== MATERIAL TO PROCESS

-- pv_equiv track=rewrite | github.com/DeepLatte/coding_test | heaq-1.py | solution
-- ===== SOURCE A (Python) =====
-- import heapq
--
-- def solution(scoville, K):
--     heapq.heapify(scoville)   # Using heapify, heapq is generated from list.
--     answer = 0
--     while 1:
--         if scoville[0] > K:   # heap[0] returns the smallest element. notice! heap[1] doesn't return smallest element.
--             break
--         if len(scoville) is 1:
--             return -1
--         A = heapq.heappop(scoville)    # pop
--         B = heapq.heappop(scoville)
--         new_K = A + B*2
--         heapq.heappush(scoville, new_K) # push
--         answer += 1
--
--     return answer
-- ===== SOURCE B (Python) =====
-- def solution(scoville, K):
--     s = sorted(scoville)
--     answer = 0
--     while s and s[0] <= K:
--         if len(s) == 1:
--             return -1
--         a = s[0]
--         b = s[1]
--         s = s[2:]
--         n = a + b * 2
--         i = 0
--         while i < len(s) and s[i] < n:
--             i += 1
--         s.insert(i, n)
--         answer += 1
--     return answer
-- ===== Notes on version B (the rewrite author's own statement) =====
-- stated objective: alternative
-- what changed: Replaces the binary heap with one initial sort plus ordered re-insertion of each mixed value into a plain sorted list by linear scan.
import Mathlib
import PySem

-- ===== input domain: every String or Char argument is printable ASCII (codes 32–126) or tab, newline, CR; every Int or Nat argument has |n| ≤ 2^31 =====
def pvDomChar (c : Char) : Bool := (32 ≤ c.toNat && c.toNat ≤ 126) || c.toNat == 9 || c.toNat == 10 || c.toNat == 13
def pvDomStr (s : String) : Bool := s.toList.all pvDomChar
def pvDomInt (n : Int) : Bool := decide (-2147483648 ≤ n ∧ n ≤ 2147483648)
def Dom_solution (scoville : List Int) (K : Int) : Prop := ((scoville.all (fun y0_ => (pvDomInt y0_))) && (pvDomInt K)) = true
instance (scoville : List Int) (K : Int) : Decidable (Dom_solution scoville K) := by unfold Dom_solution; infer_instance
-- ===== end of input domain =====

-- B replaces the heap with one initial sort plus ordered linear-scan re-insertion; equivalence is
-- about the RETURN value only (Python A heapifies its argument list in place, B does not mutate it).

-- ===== PORT A =====
-- The heapq primitives are ported by their observable priority-queue contract, which is exact for
-- the returned value: heap[0] and heappop give the minimum value of the heap's multiset, heappop
-- removes one occurrence of it, heappush adds an element. (The concrete array layout of CPython's
-- binary heap never influences A's return value, which depends only on the multiset of values.)
def solutionGo (bag : List Int) (K answer : Int) : Int :=
  match hm : PySem.List.min? bag (fun x => x) with
  | none => answer            -- empty heap: Python's scoville[0] raises IndexError (outside Pre_)
  | some A =>
    if A > K then answer
    else if bag.length = 1 then -1
    else
      match hm2 : PySem.List.min? (bag.erase A) (fun x => x) with
      | none => answer        -- unreachable: the heap has at least two elements here
      | some B => solutionGo ((bag.erase A).erase B ++ [A + B * 2]) K (answer + 1)
termination_by bag.length
decreasing_by
  have h1 : A ∈ bag := PySem.List.min?_mem hm
  have h2 : B ∈ bag.erase A := PySem.List.min?_mem hm2
  have l1 := List.length_erase_of_mem h1
  have l2 := List.length_erase_of_mem h2
  have hp : 1 ≤ bag.length := List.length_pos_of_mem h1
  simp only [List.length_append, List.length_cons, List.length_nil, l1, l2]
  omega

def solution (scoville : List Int) (K : Int) : Int :=
  solutionGo scoville K 0

-- ===== PORT B =====
-- the inner while loop of B: scan past smaller elements, insert n at the first position ≥ n
def insScan (n : Int) : List Int → List Int
  | [] => [n]
  | x :: xs => if x < n then x :: insScan n xs else n :: x :: xs

-- cited by sortedGo's termination proof
theorem insScan_length (n : Int) (l : List Int) : (insScan n l).length = l.length + 1 := by
  induction l with
  | nil => rfl
  | cons x xs ih => simp only [insScan]; split <;> simp [ih]

def sortedGo (s : List Int) (K answer : Int) : Int :=
  match s with
  | [] => answer
  | a :: rest =>
    if a > K then answer
    else
      match rest with
      | [] => -1
      | b :: rest' => sortedGo (insScan (a + b * 2) rest') K (answer + 1)
termination_by s.length
decreasing_by
  simp only [List.length_cons]
  have := insScan_length (a + b * 2) rest'
  omega

def solution_alt (scoville : List Int) (K : Int) : Int :=
  sortedGo (PySem.List.sorted scoville (fun x => x) false) K 0

-- ===== PRECONDITION & SPEC =====
-- Pre_ excludes only the empty list, on which Python A raises IndexError (scoville[0] of an empty heap).
def Pre_solution (scoville : List Int) (K : Int) : Prop := scoville ≠ []
instance (scoville : List Int) (K : Int) : Decidable (Pre_solution scoville K) := by unfold Pre_solution; infer_instance
def pvWitness_solution : List Int × Int := ([1, 2, 9], 10)

def Spec_solution (scoville : List Int) (K : Int) (out : Int) : Prop := out = solution_alt scoville K
instance (scoville : List Int) (K : Int) (out : Int) : Decidable (Spec_solution scoville K out) := by unfold Spec_solution; infer_instance

-- ===== CLAIM (what is proved, stated in full; the proofs are below) =====
def Claim_equal_solution : Prop := ∀ (scoville : List Int) (K : Int), Dom_solution scoville K → Pre_solution scoville K → Spec_solution scoville K (solution scoville K)

-- ===== LEMMAS AND PROOFS =====

-- the head of sorted(l) is the minimum value, i.e. exactly what A's heap root / heappop yields
theorem min?_of_sorted_cons {l : List Int} {a : Int} {t : List Int}
    (hs : PySem.List.sorted l (fun x => x) false = a :: t) :
    PySem.List.min? l (fun x => x) = some a := by
  have hne : l ≠ [] := by
    intro h
    subst h
    rw [(PySem.List.sorted_eq_nil_iff ([] : List Int) (fun x => x) false).mpr rfl] at hs
    cases hs
  cases hmin : PySem.List.min? l (fun x => x) with
  | none => exact absurd ((PySem.List.min?_eq_none_iff l (fun x => x)).mp hmin) hne
  | some m =>
    have hm : m ∈ l := PySem.List.min?_mem hmin
    have ha : a ∈ l := by
      have : a ∈ PySem.List.sorted l (fun x => x) false := by rw [hs]; exact List.mem_cons_self
      exact (PySem.List.mem_sorted l (fun x => x) false a).mp this
    have h1 : m ≤ a := PySem.List.min?_isMin hmin a ha
    have h2 : a ≤ m := PySem.List.key_head_sorted_le l (fun x => x) hs m hm
    exact congrArg some (le_antisymm h1 h2)

-- removing one occurrence of the minimum value drops the head of the sorted view
theorem sorted_erase_head {l : List Int} {a : Int} {t : List Int}
    (hs : PySem.List.sorted l (fun x => x) false = a :: t) :
    PySem.List.sorted (l.erase a) (fun x => x) false = t := by
  have ha : a ∈ l := by
    have : a ∈ PySem.List.sorted l (fun x => x) false := by rw [hs]; exact List.mem_cons_self
    exact (PySem.List.mem_sorted l (fun x => x) false a).mp this
  have hperm : (a :: t).Perm l := by rw [← hs]; exact PySem.List.sorted_perm l (fun x => x) false
  have hperm2 : l.Perm (a :: l.erase a) := List.perm_cons_erase ha
  have ht : t.Perm (l.erase a) := ((hperm.trans hperm2).cons_inv)
  have hpw : t.Pairwise (fun x y : Int => x ≤ y) := by
    have := PySem.List.sorted_pairwise l (fun x : Int => x)
    rw [hs] at this
    exact this.tail
  exact PySem.List.sorted_id_eq_of_perm_of_pairwise _ _ ht hpw

theorem insScan_perm (v : Int) (l : List Int) : (insScan v l).Perm (v :: l) := by
  induction l with
  | nil => simp [insScan]
  | cons x xs ih =>
    simp only [insScan]
    split
    · exact (ih.cons x).trans (List.Perm.swap v x xs)
    · exact List.Perm.refl _

theorem insScan_pairwise {l : List Int} (v : Int)
    (h : l.Pairwise (fun x y : Int => x ≤ y)) :
    (insScan v l).Pairwise (fun x y : Int => x ≤ y) := by
  induction l with
  | nil => simp [insScan]
  | cons x xs ih =>
    rw [List.pairwise_cons] at h
    simp only [insScan]
    split
    · rename_i hlt
      rw [List.pairwise_cons]
      refine ⟨?_, ih h.2⟩
      intro y hy
      have : y = v ∨ y ∈ xs := by
        have := (insScan_perm v xs).mem_iff.mp hy
        simpa using this
      rcases this with rfl | hmem
      · omega
      · exact h.1 y hmem
    · rename_i hge
      rw [List.pairwise_cons]
      refine ⟨?_, List.pairwise_cons.mpr h⟩
      intro y hy
      rcases List.mem_cons.mp hy with rfl | hmem
      · omega
      · have := h.1 y hmem; omega

-- unfolding lemmas for the two worker loops
theorem solutionGo_none {bag : List Int} {K answer : Int}
    (h : PySem.List.min? bag (fun x => x) = none) : solutionGo bag K answer = answer := by
  rw [solutionGo.eq_def]
  split
  · rfl
  · rename_i A hA; rw [h] at hA; cases hA

theorem solutionGo_break {bag : List Int} {K answer A : Int}
    (h : PySem.List.min? bag (fun x => x) = some A) (hK : A > K) :
    solutionGo bag K answer = answer := by
  rw [solutionGo.eq_def]
  split
  · rfl
  · rename_i A' hA'
    rw [h] at hA'
    injection hA' with hA'
    subst hA'
    simp [hK]

theorem solutionGo_one {bag : List Int} {K answer A : Int}
    (h : PySem.List.min? bag (fun x => x) = some A) (hK : ¬ A > K) (hl : bag.length = 1) :
    solutionGo bag K answer = -1 := by
  rw [solutionGo.eq_def]
  split
  · rename_i hA; rw [h] at hA; cases hA
  · rename_i A' hA'
    rw [h] at hA'
    injection hA' with hA'
    subst hA'
    simp [hK, hl]

theorem solutionGo_step {bag : List Int} {K answer A B : Int}
    (h : PySem.List.min? bag (fun x => x) = some A) (hK : ¬ A > K) (hl : ¬ bag.length = 1)
    (h2 : PySem.List.min? (bag.erase A) (fun x => x) = some B) :
    solutionGo bag K answer = solutionGo ((bag.erase A).erase B ++ [A + B * 2]) K (answer + 1) := by
  rw [solutionGo.eq_def]
  split
  · rename_i hA; rw [h] at hA; cases hA
  · rename_i A' hA'
    rw [h] at hA'
    injection hA' with hA'
    subst hA'
    simp only [hK, if_false, hl]
    split
    · rename_i hB; rw [h2] at hB; cases hB
    · rename_i B' hB'
      rw [h2] at hB'
      injection hB' with hB'
      subst hB'
      rfl

theorem sortedGo_nil (K answer : Int) : sortedGo [] K answer = answer := by
  rw [sortedGo.eq_def]

theorem sortedGo_one (a K answer : Int) :
    sortedGo [a] K answer = if a > K then answer else -1 := by
  rw [sortedGo.eq_def]

theorem sortedGo_cons₂ (a b : Int) (r : List Int) (K answer : Int) :
    sortedGo (a :: b :: r) K answer =
      if a > K then answer else sortedGo (insScan (a + b * 2) r) K (answer + 1) := by
  rw [sortedGo.eq_def]

theorem solutionGo_eq_sortedGo (n : Nat) :
    ∀ (bag : List Int), bag.length = n → ∀ (K answer : Int),
      solutionGo bag K answer = sortedGo (PySem.List.sorted bag (fun x => x) false) K answer := by
  induction n using Nat.strong_induction_on with
  | _ n ih =>
    intro bag hlen K answer
    cases hs : PySem.List.sorted bag (fun x => x) false with
    | nil =>
      have hb : bag = [] := (PySem.List.sorted_eq_nil_iff bag (fun x => x) false).mp hs
      subst hb
      rw [sortedGo_nil, solutionGo_none ((PySem.List.min?_eq_none_iff _ _).mpr rfl)]
    | cons a t =>
      have hmin : PySem.List.min? bag (fun x => x) = some a := min?_of_sorted_cons hs
      have hlen_sorted : bag.length = t.length + 1 := by
        have := (PySem.List.sorted_perm bag (fun x : Int => x) false).length_eq
        rw [hs] at this; simpa using this.symm
      by_cases hK : a > K
      · rw [solutionGo_break hmin hK]
        cases t with
        | nil => rw [sortedGo_one]; simp [hK]
        | cons b t' => rw [sortedGo_cons₂]; simp [hK]
      · cases t with
        | nil =>
          rw [solutionGo_one hmin hK (by simpa using hlen_sorted), sortedGo_one]
          simp [hK]
        | cons b t' =>
          have hne1 : ¬ bag.length = 1 := by simp at hlen_sorted; omega
          have hs1 : PySem.List.sorted (bag.erase a) (fun x => x) false = b :: t' :=
            sorted_erase_head hs
          have hmin2 : PySem.List.min? (bag.erase a) (fun x => x) = some b :=
            min?_of_sorted_cons hs1
          have hs2 : PySem.List.sorted ((bag.erase a).erase b) (fun x => x) false = t' :=
            sorted_erase_head hs1
          -- the new bag sorts to exactly B's scan-inserted list
          have hins : PySem.List.sorted ((bag.erase a).erase b ++ [a + b * 2]) (fun x => x) false
              = insScan (a + b * 2) t' := by
            have hpw : t'.Pairwise (fun x y : Int => x ≤ y) := by
              have := PySem.List.sorted_pairwise bag (fun x : Int => x)
              rw [hs] at this
              exact this.tail.tail
            have hp1 : ((bag.erase a).erase b).Perm t' := by
              have := PySem.List.sorted_perm ((bag.erase a).erase b) (fun x : Int => x) false
              rw [hs2] at this; exact this.symm
            have hperm : (insScan (a + b * 2) t').Perm ((bag.erase a).erase b ++ [a + b * 2]) := by
              refine (insScan_perm _ _).trans ?_
              refine List.Perm.trans ?_ (List.perm_append_singleton _ _).symm
              exact (hp1.symm).cons _
            exact PySem.List.sorted_id_eq_of_perm_of_pairwise _ _ hperm (insScan_pairwise _ hpw)
          have hlen' : ((bag.erase a).erase b ++ [a + b * 2]).length < n := by
            have ha : a ∈ bag := PySem.List.min?_mem hmin
            have hb : b ∈ bag.erase a := PySem.List.min?_mem hmin2
            have l1 := List.length_erase_of_mem ha
            have l2 := List.length_erase_of_mem hb
            simp only [List.length_append, List.length_cons, List.length_nil, l1, l2]
            omega
          rw [solutionGo_step hmin hK hne1 hmin2, sortedGo_cons₂,
            ih _ hlen' _ rfl K (answer + 1), hins]
          simp [hK]

-- ===== VERDICT (by name: the statement is the Claim_ definition above) =====
theorem solution_spec : Claim_equal_solution := by
  intro scoville K _ _
  unfold Spec_solution solution solution_alt
  exact solutionGo_eq_sortedGo scoville.length scoville rfl K 0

====

WHAT YOU SHOULD DO
Please output exactly the lines between the one holding "[sortedGo_one]; simp [hK]" and the one holding "have hne1 : ¬" in the records above, inclusive, and nothing more.

EXERCISE OUTPUT
        | nil => rw [sortedGo_one]; simp [hK]
        | cons b t' => rw [sortedGo_cons₂]; simp [hK]
      · cases t with
        | nil =>
          rw [solutionGo_one hmin hK (by simpa using hlen_sorted), sortedGo_one]
          simp [hK]
        | cons b t' =>
          have hne1 : ¬ bag.length = 1 := by simp at hlen_sorted; omega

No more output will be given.